NEW YORK – The UK's National Institute for Health and Care Excellence (NICE) on Tuesday issued a final guidance recommending AstraZeneca's Tagrisso (osimertinib) as an adjuvant treatment for patients with EGFR-mutated non-small cell lung cancer.
NICE estimates that nearly 600 people with this type of cancer in England could benefit from Tagrisso. Patients have been able to access the EGFR tyrosine kinase inhibitor through the Cancer Drugs Fund (CDF) since January 2022, but the new draft guidance recommends that it become available for routine treatment within the National Health Service.
Initially, NICE recommended offering adjuvant Tagrisso through the CDF rather than the NHS due to the immaturity of the survival data at the time, but the clinical trial data have now matured. After five years, 88 percent of patients prescribed Tagrisso were still alive, versus 78 percent among patients given a placebo. As for disease-free survival, patients on adjuvant Tagrisso lived a median 65.8 months without their cancers returning, whereas patients who received placebo lived a median 28.1 months without their cancers returning.

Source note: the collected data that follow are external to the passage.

-- pv_equiv track=rewrite | github.com/esoucy19/aoc | 2015/python/day11/day11.py | rule3
-- ===== SOURCE A (Python) =====
-- def rule3(string: str) -> bool:
--     pairs = set()
--     npairs = 0
--     for idx in range(len(string) - 1):
--         cur = string[idx]
--         nxt = string[idx + 1]
--         if cur == nxt and cur not in pairs:
--             pairs.add(cur)
--             npairs += 1
--             if npairs >= 2:
--                 break
--     return npairs >= 2
-- ===== SOURCE B (Python) =====
-- def rule3(string: str) -> bool:
--     return sum(c + c in string for c in set(string)) >= 2
-- ===== Notes on version B (the rewrite author's own statement) =====
-- stated objective: idiomatic
-- what changed: Replaces the index scan with a running set and early break by a one-line count over the string's distinct characters of whether the doubled substring c+c occurs, via substring membership.
import Mathlib
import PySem

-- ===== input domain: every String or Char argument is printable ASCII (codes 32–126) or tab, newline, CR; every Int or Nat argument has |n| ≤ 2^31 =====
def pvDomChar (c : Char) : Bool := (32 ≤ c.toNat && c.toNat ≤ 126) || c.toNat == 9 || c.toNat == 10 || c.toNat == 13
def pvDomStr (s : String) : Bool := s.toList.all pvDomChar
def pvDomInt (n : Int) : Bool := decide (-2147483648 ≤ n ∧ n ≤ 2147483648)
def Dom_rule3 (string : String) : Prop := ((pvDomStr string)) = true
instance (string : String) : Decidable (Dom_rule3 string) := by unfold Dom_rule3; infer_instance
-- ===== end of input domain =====

-- B replaces A's index scan with a running set and early break by counting, over the
-- string's distinct characters, those whose doubled two-character substring occurs (idiomatic rewrite).


-- ===== PORT A =====
-- the for-loop over range(len(string)-1) with state (pairs, npairs) and the break at npairs >= 2;
-- string[idx] / string[idx+1] ported via pyGetD (every index drawn from the range is in bounds, so
-- the default is never read and the port is exact)
def rule3Go (cs : List Char) : List Int → PySem.Set Char → Int → Int
  | [], _, npairs => npairs
  | idx :: rest, pairs, npairs =>
    let cur := PySem.List.pyGetD cs idx ' '
    let nxt := PySem.List.pyGetD cs (idx + 1) ' '
    if cur == nxt && !(PySem.Set.contains pairs cur) then
      let pairs' := PySem.Set.add pairs cur
      let npairs' := npairs + 1
      if 2 ≤ npairs' then npairs' else rule3Go cs rest pairs' npairs'
    else rule3Go cs rest pairs npairs

def rule3 (string : String) : Bool :=
  let cs := string.toList
  decide (2 ≤ rule3Go cs (PySem.List.pyRange 0 ((cs.length : Int) - 1) 1) PySem.Set.empty 0)

-- ===== PORT B =====
-- sum(c + c in string for c in set(string)) >= 2  (a sum of 0/1 over the set: order-independent)
def rule3_alt (string : String) : Bool :=
  let cs := string.toList
  decide (2 ≤ ((PySem.Set.ofList cs).map
    (fun c => if PySem.Chars.isIn [c, c] cs then (1 : Int) else 0)).sum)

-- ===== PRECONDITION & SPEC =====
def Spec_rule3 (string : String) (out : Bool) : Prop := out = rule3_alt string
instance (string : String) (out : Bool) : Decidable (Spec_rule3 string out) := by unfold Spec_rule3; infer_instance

-- ===== CLAIM (what is proved, stated in full; the proofs are below) =====
def Claim_equal_rule3 : Prop := ∀ (string : String), Dom_rule3 string → Spec_rule3 string (rule3 string)

-- ===== LEMMAS AND PROOFS =====
def Dbl (c : Char) (l : List Char) : Prop := [c, c] <:+: l
def adjGo : List Char → PySem.Set Char → Int → Int
  | a :: b :: t, pairs, npairs =>
    if a == b && !(PySem.Set.contains pairs a) then
      if 2 ≤ npairs + 1 then npairs + 1 else adjGo (b :: t) (PySem.Set.add pairs a) (npairs + 1)
    else adjGo (b :: t) pairs npairs
  | _, _, npairs => npairs
lemma dbl_not_short {c : Char} {l : List Char} (h : l.length ≤ 1) : ¬ Dbl c l := by
  intro hd; have := hd.length_le; simp at this; omega
lemma prefix_double {c a b : Char} {t : List Char} :
    [c, c] <+: a :: b :: t ↔ c = a ∧ c = b := by simp [List.cons_prefix_cons]
lemma dbl_cons_of_ne {c a : Char} {l : List Char} (h : c ≠ a) :
    Dbl c (a :: l) ↔ Dbl c l := by
  unfold Dbl; rw [List.infix_cons_iff]
  constructor
  · rintro (hp | hi)
    · exact absurd (List.cons_prefix_cons.mp hp).1 h
    · exact hi
  · exact Or.inr
lemma dbl_step {c a b : Char} {t : List Char} {pairs : PySem.Set Char}
    (h : a ≠ b ∨ a ∈ pairs) (hc : c ∉ pairs) :
    Dbl c (a :: b :: t) ↔ Dbl c (b :: t) := by
  by_cases hca : c = a
  · subst hca
    rcases h with h | h
    · unfold Dbl; rw [List.infix_cons_iff]
      constructor
      · rintro (hp | hi)
        · exact absurd ((prefix_double.mp hp).1.symm.trans (prefix_double.mp hp).2) h
        · exact hi
      · exact Or.inr
    · exact absurd h hc
  · exact dbl_cons_of_ne hca

lemma adjGo_iff (cs : List Char) : ∀ (pairs : PySem.Set Char),
    (2 ≤ adjGo cs pairs 1 ↔ ∃ c, Dbl c cs ∧ c ∉ pairs) ∧
    (2 ≤ adjGo cs pairs 0 ↔ ∃ c d, c ≠ d ∧ Dbl c cs ∧ Dbl d cs ∧ c ∉ pairs ∧ d ∉ pairs) := by
  induction cs with
  | nil =>
    intro pairs
    constructor
    · simp only [adjGo]
      constructor
      · omega
      · rintro ⟨c, hd, -⟩; exact absurd hd (dbl_not_short (by simp))
    · simp only [adjGo]
      constructor
      · omega
      · rintro ⟨c, d, -, hd, -⟩; exact absurd hd (dbl_not_short (by simp))
  | cons a t IH =>
    cases t with
    | nil =>
      intro pairs
      constructor
      · simp only [adjGo]
        constructor
        · omega
        · rintro ⟨c, hd, -⟩; exact absurd hd (dbl_not_short (by simp))
      · simp only [adjGo]
        constructor
        · omega
        · rintro ⟨c, d, -, hd, -⟩; exact absurd hd (dbl_not_short (by simp))
    | cons b t2 =>

      intro pairs
      have hstep : ∀ (c : Char), c ∉ pairs → (a ≠ b ∨ a ∈ pairs) →
          (Dbl c (a :: b :: t2) ↔ Dbl c (b :: t2)) := fun c hc h => dbl_step h hc
      by_cases hab : a = b
      · subst hab
        by_cases hmem : a ∈ pairs
        · have hb : (a == a && !(PySem.Set.contains pairs a)) = false := by
            simp [hmem]
          simp only [adjGo, hb, Bool.false_eq_true, if_false]
          refine ⟨((IH pairs).1).trans ?_, ((IH pairs).2).trans ?_⟩
          · constructor
            · rintro ⟨c, hd, hc⟩
              exact ⟨c, (hstep c hc (Or.inr hmem)).mpr hd, hc⟩
            · rintro ⟨c, hd, hc⟩
              exact ⟨c, (hstep c hc (Or.inr hmem)).mp hd, hc⟩
          · constructor
            · rintro ⟨c, d, hne, hdc, hdd, hc, hd⟩
              exact ⟨c, d, hne, (hstep c hc (Or.inr hmem)).mpr hdc,
                (hstep d hd (Or.inr hmem)).mpr hdd, hc, hd⟩
            · rintro ⟨c, d, hne, hdc, hdd, hc, hd⟩
              exact ⟨c, d, hne, (hstep c hc (Or.inr hmem)).mp hdc,
                (hstep d hd (Or.inr hmem)).mp hdd, hc, hd⟩
        · have hb : (a == a && !(PySem.Set.contains pairs a)) = true := by
            simp [hmem]
          have hdbla : Dbl a (a :: a :: t2) := ⟨[], t2, rfl⟩
          simp only [adjGo, hb, if_true]
          constructor
          · rw [if_pos (by norm_num : (2:Int) ≤ 1 + 1)]
            constructor
            · intro _; exact ⟨a, hdbla, hmem⟩
            · intro _; norm_num
          · rw [if_neg (by norm_num : ¬ (2:Int) ≤ 0 + 1)]
            have h1 : (0:Int) + 1 = 1 := by norm_num
            rw [h1, (IH (PySem.Set.add pairs a)).1]
            constructor
            · rintro ⟨c, hd, hc⟩
              rw [PySem.Set.mem_add] at hc
              push Not at hc
              refine ⟨a, c, fun h => hc.2 h.symm, hdbla, ?_, hmem, hc.1⟩
              exact List.infix_cons_iff.mpr (Or.inr hd)
            · rintro ⟨c, d, hne, hdc, hdd, hc, hd⟩
              by_cases hca : c = a
              · subst hca
                refine ⟨d, (dbl_cons_of_ne (fun h => hne h.symm)).mp hdd, ?_⟩
                rw [PySem.Set.mem_add]
                push Not
                exact ⟨hd, fun h => hne h.symm⟩
              · refine ⟨c, (dbl_cons_of_ne hca).mp hdc, ?_⟩
                rw [PySem.Set.mem_add]
                push Not
                exact ⟨hc, hca⟩
      · have hb : (a == b && !(PySem.Set.contains pairs a)) = false := by
          simp [hab]
        simp only [adjGo, hb, Bool.false_eq_true, if_false]
        refine ⟨((IH pairs).1).trans ?_, ((IH pairs).2).trans ?_⟩
        · constructor
          · rintro ⟨c, hd, hc⟩
            exact ⟨c, (hstep c hc (Or.inl hab)).mpr hd, hc⟩
          · rintro ⟨c, hd, hc⟩
            exact ⟨c, (hstep c hc (Or.inl hab)).mp hd, hc⟩
        · constructor
          · rintro ⟨c, d, hne, hdc, hdd, hc, hd⟩
            exact ⟨c, d, hne, (hstep c hc (Or.inl hab)).mpr hdc,
              (hstep d hd (Or.inl hab)).mpr hdd, hc, hd⟩
          · rintro ⟨c, d, hne, hdc, hdd, hc, hd⟩
            exact ⟨c, d, hne, (hstep c hc (Or.inl hab)).mp hdc,
              (hstep d hd (Or.inl hab)).mp hdd, hc, hd⟩


lemma adjGo_short (l : List Char) (pairs : PySem.Set Char) (n : Int) (h : l.length ≤ 1) :
    adjGo l pairs n = n := by
  match l with
  | [] => rfl
  | [a] => rfl
  | a :: b :: t => simp at h

lemma bridge (cs : List Char) : ∀ (k i : Nat) (pairs : PySem.Set Char) (n : Int),
    cs.length - 1 - i ≤ k →
    rule3Go cs (PySem.List.pyRange (i : Int) ((cs.length : Int) - 1) 1) pairs n
      = adjGo (cs.drop i) pairs n := by
  intro k
  induction k with
  | zero =>
    intro i pairs n hk
    have hge : cs.length ≤ i + 1 := by omega
    have h1 : PySem.List.pyRange (i : Int) ((cs.length : Int) - 1) 1 = [] := by
      simp [PySem.List.pyRange]
      omega
    rw [h1, adjGo_short _ _ _ (by simp; omega)]
    rfl
  | succ k IHk =>
    intro i pairs n hk
    by_cases hlt : i + 1 < cs.length
    · have hlt' : (i : Int) < (cs.length : Int) - 1 := by omega
      rw [PySem.List.pyRange_one_cons hlt']
      have hi1 : i < cs.length := by omega
      have hdrop : cs.drop i = cs[i] :: cs.drop (i + 1) := List.drop_eq_getElem_cons hi1
      have hdrop2 : cs.drop (i + 1) = cs[i+1] :: cs.drop (i + 2) := List.drop_eq_getElem_cons hlt
      have hcur : PySem.List.pyGetD cs (i : Int) ' ' = cs[i] := by
        rw [PySem.List.pyGetD_natCast, List.getD_eq_getElem _ _ hi1]
      have hnxt : PySem.List.pyGetD cs ((i : Int) + 1) ' ' = cs[i+1] := by
        rw [show ((i : Int) + 1) = ((i + 1 : Nat) : Int) by push_cast; ring,
          PySem.List.pyGetD_natCast, List.getD_eq_getElem _ _ hlt]
      rw [hdrop, hdrop2]
      simp only [rule3Go, adjGo, hcur, hnxt]
      have hIH := fun pairs n => IHk (i+1) pairs n (by omega)
      rw [hdrop2] at hIH
      split_ifs with h1 h2
      · rfl
      · rw [show ((i : Int) + 1) = ((i + 1 : Nat) : Int) by push_cast; ring, hIH]
      · rw [show ((i : Int) + 1) = ((i + 1 : Nat) : Int) by push_cast; ring, hIH]
    · have h1 : PySem.List.pyRange (i : Int) ((cs.length : Int) - 1) 1 = [] := by
        simp [PySem.List.pyRange]
        omega
      rw [h1, adjGo_short _ _ _ (by simp; omega)]
      rfl

lemma two_le_countP_iff (l : List Char) (p : Char → Bool) (hnd : l.Nodup) :
    2 ≤ l.countP p ↔ ∃ c d, c ≠ d ∧ c ∈ l ∧ d ∈ l ∧ p c = true ∧ p d = true := by
  rw [List.countP_eq_length_filter]
  constructor
  · intro h
    have hnd' := hnd.filter p
    match hm : l.filter p with
    | [] => rw [hm] at h; simp at h
    | [x] => rw [hm] at h; simp at h
    | x :: y :: r =>
      have hx : x ∈ l.filter p := by rw [hm]; simp
      have hy : y ∈ l.filter p := by rw [hm]; simp
      rw [List.mem_filter] at hx hy
      rw [hm] at hnd'
      have hxy : x ≠ y := by
        intro he; subst he
        exact (List.nodup_cons.mp hnd').1 (by simp)
      exact ⟨x, y, hxy, hx.1, hy.1, hx.2, hy.2⟩
  · rintro ⟨c, d, hne, hc, hd, hpc, hpd⟩
    have hcf : c ∈ l.filter p := List.mem_filter.2 ⟨hc, hpc⟩
    have hdf : d ∈ l.filter p := List.mem_filter.2 ⟨hd, hpd⟩
    have h1 : d ∈ (l.filter p).erase c := (List.mem_erase_of_ne (Ne.symm hne)).2 hdf
    have h2 : 0 < ((l.filter p).erase c).length := List.length_pos_of_mem h1
    have h3 : ((l.filter p).erase c).length = (l.filter p).length - 1 :=
      List.length_erase_of_mem hcf
    omega

lemma dbl_mem {c : Char} {l : List Char} (h : Dbl c l) : c ∈ l :=
  h.subset (by simp)

-- ===== VERDICT (by name: the statement is the Claim_ definition above) =====
theorem rule3_spec : Claim_equal_rule3 := by
  intro s _
  unfold Spec_rule3 rule3 rule3_alt
  simp only []
  rw [decide_eq_decide]
  have hb := bridge s.toList s.toList.length 0 PySem.Set.empty 0 (by omega)
  simp only [Nat.cast_zero, List.drop_zero] at hb
  rw [hb, (adjGo_iff s.toList PySem.Set.empty).2]
  rw [PySem.List.sum_map_ite_one_zero]
  have hcast : ∀ n : Nat, ((2 : Int) ≤ (n : Int)) ↔ 2 ≤ n := by
    intro n; exact_mod_cast Iff.rfl
  rw [hcast, two_le_countP_iff _ _ (PySem.Set.nodup_ofList _)]
  constructor
  · rintro ⟨c, d, hne, hdc, hdd, -, -⟩
    exact ⟨c, d, hne, (PySem.Set.mem_ofList _ _).mpr (dbl_mem hdc),
      (PySem.Set.mem_ofList _ _).mpr (dbl_mem hdd),
      (PySem.Chars.isIn_iff_infix _ _).mpr hdc, (PySem.Chars.isIn_iff_infix _ _).mpr hdd⟩
  · rintro ⟨c, d, hne, -, -, hpc, hpd⟩
    exact ⟨c, d, hne, (PySem.Chars.isIn_iff_infix _ _).mp hpc,
      (PySem.Chars.isIn_iff_infix _ _).mp hpd,
      by simp [PySem.Set.empty], by simp [PySem.Set.empty]⟩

"The information gathered during this drug's time in the CDF and further clinical studies means we can make this positive recommendation," Helen Knight, director of medicines evaluation at NICE, said in a statement.
AstraZeneca and NHS England have settled on a confidential commercial arrangement, through which AstraZeneca will sell Tagrisso to the NHS at a discounted price. The list price for a month's supply of 80 mg Tagrisso tablets is £5,770 ($7,116.60).
The US Food and Drug Administration approved adjuvant Tagrisso for early-stage EGFR-mutated NSCLC in 2020 based on data from the Phase III ADAURA clinical trial.
Shortly thereafter, the UK's Medicines and Healthcare Products Regulatory Agency (MHRA) authorized Tagrisso in the same setting through Project Orbis, an FDA program meant to allow sponsors to pursue expedited reviews in multiple countries at once.
NICE has also backed Tagrisso in the metastatic EGFR-mutated NSCLC setting.